Why carbon capture ?                                                                                  UNSustainableDevelopmentGoals_Brand-01.png

Shipping decarbonization goals

The path we are on today
We are heading for an increase in maritime GHG emissions of ~20% by 2050 despite current industry-wide efforts. Growing trade volumes (~1.3% CAGR trade growth), technological developments and existing CO2 reduction initiatives across the sector will not give shipping enough traction to deliver what is needed to meet the current IMO targets. Shipping needs to step up.
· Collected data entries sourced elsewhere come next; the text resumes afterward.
-- B's port equals the normal form
lemma pv_B_normal (R C : Int) : make_perms_py_alt R C = pvNormal R C := by
  by_cases h : R ≤ 0 ∨ C ≤ 0
  · simp only [make_perms_py_alt, if_pos h, pvNormal, if_neg (show ¬(0 < R ∧ 0 < C) from by omega)]
    rw [PySem.List.pyRange_one_eq_nil (le_refl (0 : Int))]
    simp
  · have hR : 0 < R := by omega
    have hC : 0 < C := by omega
    have hn : 0 < R * C := by positivity
    have hlen : ((PySem.List.pyRange 0 (R * C) 1).length : Int) = R * C := by
      rw [PySem.List.length_pyRange_one]; omega
    -- slice computations on base = range(n)
    have hblock : ∀ r : Int, 0 ≤ r → r < R →
        PySem.List.slice (PySem.List.pyRange 0 (R * C) 1) (some (r * C)) (some (r * C + C)) =
          PySem.List.pyRange (r * C) (r * C + C) 1 := by
      intro r h0 h1
      have hb1 : 0 ≤ r * C := by positivity
      have hb2 : r * C + C ≤ R * C := by nlinarith
      rw [PySem.List.slice_of_nonneg _ hb1 (by omega) (by omega) (by omega),
          show (r * C + C).toNat - (r * C).toNat = C.toNat from by omega,
          pv_rng_drop0 (R * C) (r * C) hb1 (by omega)]
      exact pv_rng_take (r * C) (R * C) C (by omega) (by omega)
    have hdrop : ∀ k : Int, 0 ≤ k → k ≤ R * C →
        PySem.List.slice (PySem.List.pyRange 0 (R * C) 1) (some k) none =
          PySem.List.pyRange k (R * C) 1 := by
      intro k h0 h1
      rw [PySem.List.slice_from _ h0, pv_rng_drop0 (R * C) k h0 h1]
    have htake : ∀ k : Int, 0 ≤ k → k ≤ R * C →
        PySem.List.slice (PySem.List.pyRange 0 (R * C) 1) none (some k) =
          PySem.List.pyRange 0 k 1 := by
      intro k h0 h1
      rw [PySem.List.slice_to _ h0]
      exact pv_rng_take0 (R * C) k h0 h1
    simp only [make_perms_py_alt, if_neg (show ¬(R ≤ 0 ∨ C ≤ 0) from by omega)]
    -- split the pair fold into the two accumulating loops and close them as flatMaps
    rw [PySem.List.foldl_prod_mk
        (f := fun (acc : List Int) (r0 : Int) => acc ++
          (PySem.List.slice (PySem.List.slice (PySem.List.pyRange 0 (R * C) 1) (some r0) (some (r0 + C))) (some 1) none ++
           PySem.List.slice (PySem.List.slice (PySem.List.pyRange 0 (R * C) 1) (some r0) (some (r0 + C))) none (some 1)))
        (g := fun (acc : List Int) (r0 : Int) => acc ++
          (PySem.List.slice (PySem.List.slice (PySem.List.pyRange 0 (R * C) 1) (some r0) (some (r0 + C))) (some (C - 1)) none ++
           PySem.List.slice (PySem.List.slice (PySem.List.pyRange 0 (R * C) 1) (some r0) (some (r0 + C))) none (some (C - 1))))]
    rw [PySem.List.foldl_append_eq_flatMap, PySem.List.foldl_append_eq_flatMap]
    simp only [List.nil_append]
    rw [pv_rowstarts R C hR hC]
    simp only [List.flatMap_map]
    -- identify the two rotation lists
    have hright : (PySem.List.pyRange 0 R 1).flatMap
        (fun r => PySem.List.slice (PySem.List.slice (PySem.List.pyRange 0 (R * C) 1) (some (r * C)) (some (r * C + C))) (some 1) none ++
           PySem.List.slice (PySem.List.slice (PySem.List.pyRange 0 (R * C) 1) (some (r * C)) (some (r * C + C))) none (some 1)) =
        (PySem.List.pyRange 0 (R * C) 1).map (pvPhiRight C) := by
      rw [← pv_right_t R C hR hC]
      apply List.flatMap_congr
      intro r hr
      have hr' := (PySem.List.mem_pyRange_one).1 hr
      rw [hblock r hr'.1 hr'.2,
          PySem.List.slice_from _ (by omega : (0:Int) ≤ 1),
          pv_rng_drop (r * C) (r * C + C) 1 (by omega) (by omega),
          PySem.List.slice_to _ (by omega : (0:Int) ≤ 1),
          pv_rng_take (r * C) (r * C + C) 1 (by omega) (by omega),
          PySem.List.pyRange_one_singleton]
    have hleft : (PySem.List.pyRange 0 R 1).flatMap
        (fun r => PySem.List.slice (PySem.List.slice (PySem.List.pyRange 0 (R * C) 1) (some (r * C)) (some (r * C + C))) (some (C - 1)) none ++
           PySem.List.slice (PySem.List.slice (PySem.List.pyRange 0 (R * C) 1) (some (r * C)) (some (r * C + C))) none (some (C - 1))) =
        (PySem.List.pyRange 0 (R * C) 1).map (pvPhiLeft C) := by
      rw [← pv_left_t R C hR hC]
      apply List.flatMap_congr
      intro r hr
      have hr' := (PySem.List.mem_pyRange_one).1 hr
      rw [hblock r hr'.1 hr'.2,
          PySem.List.slice_from _ (by omega : (0:Int) ≤ C - 1),
          pv_rng_drop (r * C) (r * C + C) (C - 1) (by omega) (by omega),
          PySem.List.slice_to _ (by omega : (0:Int) ≤ C - 1),
          pv_rng_take (r * C) (r * C + C) (C - 1) (by omega) (by omega)]
      rw [show PySem.List.pyRange (r * C + (C - 1)) (r * C + C) 1 = [r * C + (C - 1)] from by
            rw [show r * C + C = (r * C + (C - 1)) + 1 from by ring]
            exact PySem.List.pyRange_one_singleton _]
    rw [hright, hleft]
    rw [hdrop C (by omega) (by nlinarith), htake C (by omega) (by nlinarith)]
    rw [hdrop (R * C - C) (by nlinarith) (by omega), htake (R * C - C) (by nlinarith) (by omega)]
    rw [pv_down_t R C hR hC, pv_up_t R C hR hC]
    rw [pv_comp_map (R * C) (pvPhiRight C) (pvPhiDown R C)
          (fun i => pv_modsum_bounds R C (PySem.Int.floordiv i C + 1) i hR hC),
        pv_comp_map (R * C) (pvPhiLeft C) (pvPhiDown R C)
          (fun i => pv_modsum_bounds R C (PySem.Int.floordiv i C + 1) i hR hC),
        pv_comp_map (R * C) (pvPhiRight C) (pvPhiUp R C)
          (fun i => pv_modsum_bounds R C (PySem.Int.floordiv i C - 1) i hR hC),
        pv_comp_map (R * C) (pvPhiLeft C) (pvPhiUp R C)
          (fun i => pv_modsum_bounds R C (PySem.Int.floordiv i C - 1) i hR hC)]
    simp only [pvNormal, if_pos (And.intro hR hC)]
    rw [pv_enum_map (R * C) (pvPhiRight C), pv_enum_map (R * C) (pvPhiLeft C),
        pv_enum_map (R * C) (pvPhiDown R C), pv_enum_map (R * C) (pvPhiUp R C),
        pv_enum_map (R * C) (fun i => pvPhiRight C (pvPhiDown R C i)),
        pv_enum_map (R * C) (fun i => pvPhiLeft C (pvPhiDown R C i)),
        pv_enum_map (R * C) (fun i => pvPhiRight C (pvPhiUp R C i)),
        pv_enum_map (R * C) (fun i => pvPhiLeft C (pvPhiUp R C i))]

-- ===== VERDICT (by name: the statement is the Claim_ definition above) =====
theorem make_perms_py_spec : Claim_equal_make_perms_py := by
  intro R C _
  unfold Spec_make_perms_py
  rw [pv_A_normal R C, pv_B_normal R C]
IMO 2030 & 2050 (see infographic)
The International Maritime Organization has taken measures with clear targets to tackle climate change and reduce carbon emissions from shipping. However it's expected that national and local legislation call for even more stricter and sooner targets.

It also seems to be only a matter of time that carbon taxes will come into force in one way or the other for the shipping industry worldwide.
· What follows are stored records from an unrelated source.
-- pv_equiv track=rewrite | github.com/lzbhaha123/SubnetCalculator | SubnetCalculator/sc_support.py | bin_plus_one
-- ===== SOURCE A (Python) =====
-- def bin_plus_one(str_bin):
--     bigger_bin = ''
--     for i in range(len(str_bin)):
--         if i == len(str_bin)-1:
--             bigger_bin += '1'
--         else:
--             bigger_bin += str_bin[i-1]
--     return  bigger_bin
-- ===== SOURCE B (Python) =====
-- def bin_plus_one(str_bin):
--     # closed form: A right-rotates the string and overwrites the last char with '1'
--     if not str_bin:
--         return ''
--     return (str_bin[-1] + str_bin)[:-2] + '1'
-- ===== Notes on version B (the rewrite author's own statement) =====
-- stated objective: simpler
-- what changed: Replaced the char-by-char accumulation loop with a closed-form slicing expression: the result is the right-rotation of the string with the last character replaced by the digit one.
import Mathlib
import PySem

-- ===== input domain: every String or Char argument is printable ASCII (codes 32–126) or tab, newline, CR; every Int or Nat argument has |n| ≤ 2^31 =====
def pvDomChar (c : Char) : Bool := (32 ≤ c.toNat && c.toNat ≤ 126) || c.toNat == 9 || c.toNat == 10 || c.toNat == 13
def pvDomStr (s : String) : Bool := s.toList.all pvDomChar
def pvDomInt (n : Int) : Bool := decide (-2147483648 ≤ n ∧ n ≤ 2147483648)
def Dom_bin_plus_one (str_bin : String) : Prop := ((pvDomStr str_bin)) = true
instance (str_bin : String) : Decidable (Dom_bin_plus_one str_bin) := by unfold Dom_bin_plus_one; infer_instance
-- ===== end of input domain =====

-- B replaces A's char-by-char accumulation loop with a closed-form slice: the
-- right-rotation of the string with its last character overwritten by '1' (objective: simpler).


-- ===== PORT A =====
def bin_plus_one (str_bin : String) : String :=
  let l := str_bin.toList
  let n : Int := l.length
  String.ofList ((PySem.List.pyRange 0 n 1).foldl (fun acc i =>
    if i = n - 1 then acc ++ ['1']
    else
      match PySem.List.pyGet? l (i - 1) with
      | some c => acc ++ [c]
      | none => acc) [])

-- ===== PORT B =====
def bin_plus_one_alt (str_bin : String) : String :=
  let l := str_bin.toList
  if h : l = [] then ""
  else String.ofList (PySem.List.slice (l.getLast h :: l) none (some (-2)) ++ ['1'])

-- ===== PRECONDITION & SPEC =====
def Spec_bin_plus_one (str_bin : String) (out : String) : Prop := out = bin_plus_one_alt str_bin
instance (str_bin : String) (out : String) : Decidable (Spec_bin_plus_one str_bin out) := by unfold Spec_bin_plus_one; infer_instance

-- ===== CLAIM (what is proved, stated in full; the proofs are below) =====
def Claim_equal_bin_plus_one : Prop := ∀ (str_bin : String), Dom_bin_plus_one str_bin → Spec_bin_plus_one str_bin (bin_plus_one str_bin)

-- ===== LEMMAS AND PROOFS =====

-- ===== VERDICT (by name: the statement is the Claim_ definition above) =====
-- A's fold over range(0,m) (m below the last index) builds the first m chars of last::l.
theorem bpo_prefix (l : List Char) (h : l ≠ []) (m : Nat) (hm : m ≤ l.length - 1) :
    (PySem.List.pyRange 0 (m : Int) 1).foldl (fun acc i =>
      if i = (l.length : Int) - 1 then acc ++ ['1']
      else
        match PySem.List.pyGet? l (i - 1) with
        | some c => acc ++ [c]
        | none => acc) [] = (l.getLast h :: l).take m := by
  have hlen : 1 ≤ l.length := List.length_pos_iff.mpr h
  induction m with
  | zero => simp [PySem.List.pyRange_one (a := 0) (b := 0)]
  | succ m ih =>
    have hm' : m ≤ l.length - 1 := Nat.le_of_succ_le hm
    have hsplit : PySem.List.pyRange 0 ((m + 1 : Nat) : Int) 1 =
        PySem.List.pyRange 0 (m : Int) 1 ++ [(m : Int)] := by
      have := PySem.List.pyRange_one_succ_right (a := 0) (b := (m : Int)) (by positivity)
      push_cast
      exact this
    rw [hsplit, List.foldl_append, ih hm']
    have hne : (m : Int) ≠ (l.length : Int) - 1 := by omega
    simp only [List.foldl_cons, List.foldl_nil, hne, if_false]
    have hget : PySem.List.pyGet? l ((m : Int) - 1) = some ((l.getLast h :: l)[m]'(by simp; omega)) := by
      cases m with
      | zero =>
        simp [PySem.List.pyGet?_neg_one, List.getLast?_eq_some_getLast (l := l) h]
      | succ k =>
        have hk : k < l.length := by omega
        have : ((k + 1 : Nat) : Int) - 1 = (k : Int) := by push_cast; ring
        rw [this, PySem.List.pyGet?_natCast, List.getElem?_eq_getElem hk]
        simp
    rw [hget]
    rw [List.take_add_one, List.getElem?_eq_getElem (by simp; omega)]
    simp

theorem bin_plus_one_spec : Claim_equal_bin_plus_one := by
  intro str_bin _
  unfold Spec_bin_plus_one bin_plus_one bin_plus_one_alt
  by_cases h : str_bin.toList = []
  · simp only [h, List.length_nil, Nat.cast_zero, PySem.List.pyRange_one, dite_true]
    rfl
  · simp only [h, dite_false]
    set l := str_bin.toList with hl
    have hlen : 1 ≤ l.length := List.length_pos_iff.mpr h
    have hsplit : PySem.List.pyRange 0 (l.length : Int) 1 =
        PySem.List.pyRange 0 ((l.length - 1 : Nat) : Int) 1 ++ [((l.length - 1 : Nat) : Int)] := by
      have := PySem.List.pyRange_one_succ_right (a := 0) (b := ((l.length - 1 : Nat) : Int))
        (by positivity)
      rw [← this]
      congr 1
      omega
    rw [hsplit, List.foldl_append, bpo_prefix l h (l.length - 1) le_rfl]
    have hif : ((l.length - 1 : Nat) : Int) = (l.length : Int) - 1 := by omega
    simp only [hif, List.foldl_cons, List.foldl_nil, ← hl, if_true]
    rw [PySem.List.slice_to_neg_ofNat _ 2 (by omega)]
    have hlen2 : (l.getLast h :: l).length - 2 = l.length - 1 := by simp
    rw [hlen2]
What can, and needs to be done?
It is important for ship owners to prepare themselves thoroughly and sustainably for the future, in which ever stricter requirements will be imposed on the emission of greenhouse gases. In basic there are 3 options for carbon reduction;

  1. Use less of the current (carbon intensive) fuels
  2. Switch to synthetic / non-carbon fuels (E-fuels)
  3. Carbon capture

1.   Use less of the current (carbon-intensive) fuels

Using less fuel and/or improving efficiency is a good thing and pays off in terms of reduced emissions. Therefore, it should be done whenever possible, but there are limits to what can be achieved in the longer term.

Lowering fuel consumption
 Logistics (optimized route planning, vessel utilization)
 Hydrodynamics (hull optimization, air lubrication, cleaning)
 Machinery (waste-heat recovery, engine de-rating, battery hybridization)
 Use/blend of less carbon-intensive fuels (LNG, LPG, Hydrogen & Methanol from CH4, Biodiesel)

Availability: ✔️
IMO2030 compliance: ❔
IMO2050 compliance: ❌

2.   Switch to non-carbon fuels (E-fuels)

The most sustainable solution is to switch to carbon-free fuels, such as ammonia or methanol & hydrogen from green energy.

However, these E-fuels are still in their infancy and renewable energy sources will not be sufficiently available to produce the required amount of e-fuels necessary in the medium to long term.

Availability: ❌
IMO2030 compliance: ✔️
IMO2050 compliance: ✔️

3.   Carbon Capture

The currently most certain strategy for reducing CO2 emissions is to capture the CO2 released from the exhaust gases during combustion. The CO2 can be used to make Methanol based on green energy. This methanol has a low carbon intensity and can be used again on board as ships fuel creating a carbon neutral cycle. Eventually it also contributes to a more gradual transition to synthetic fuels.  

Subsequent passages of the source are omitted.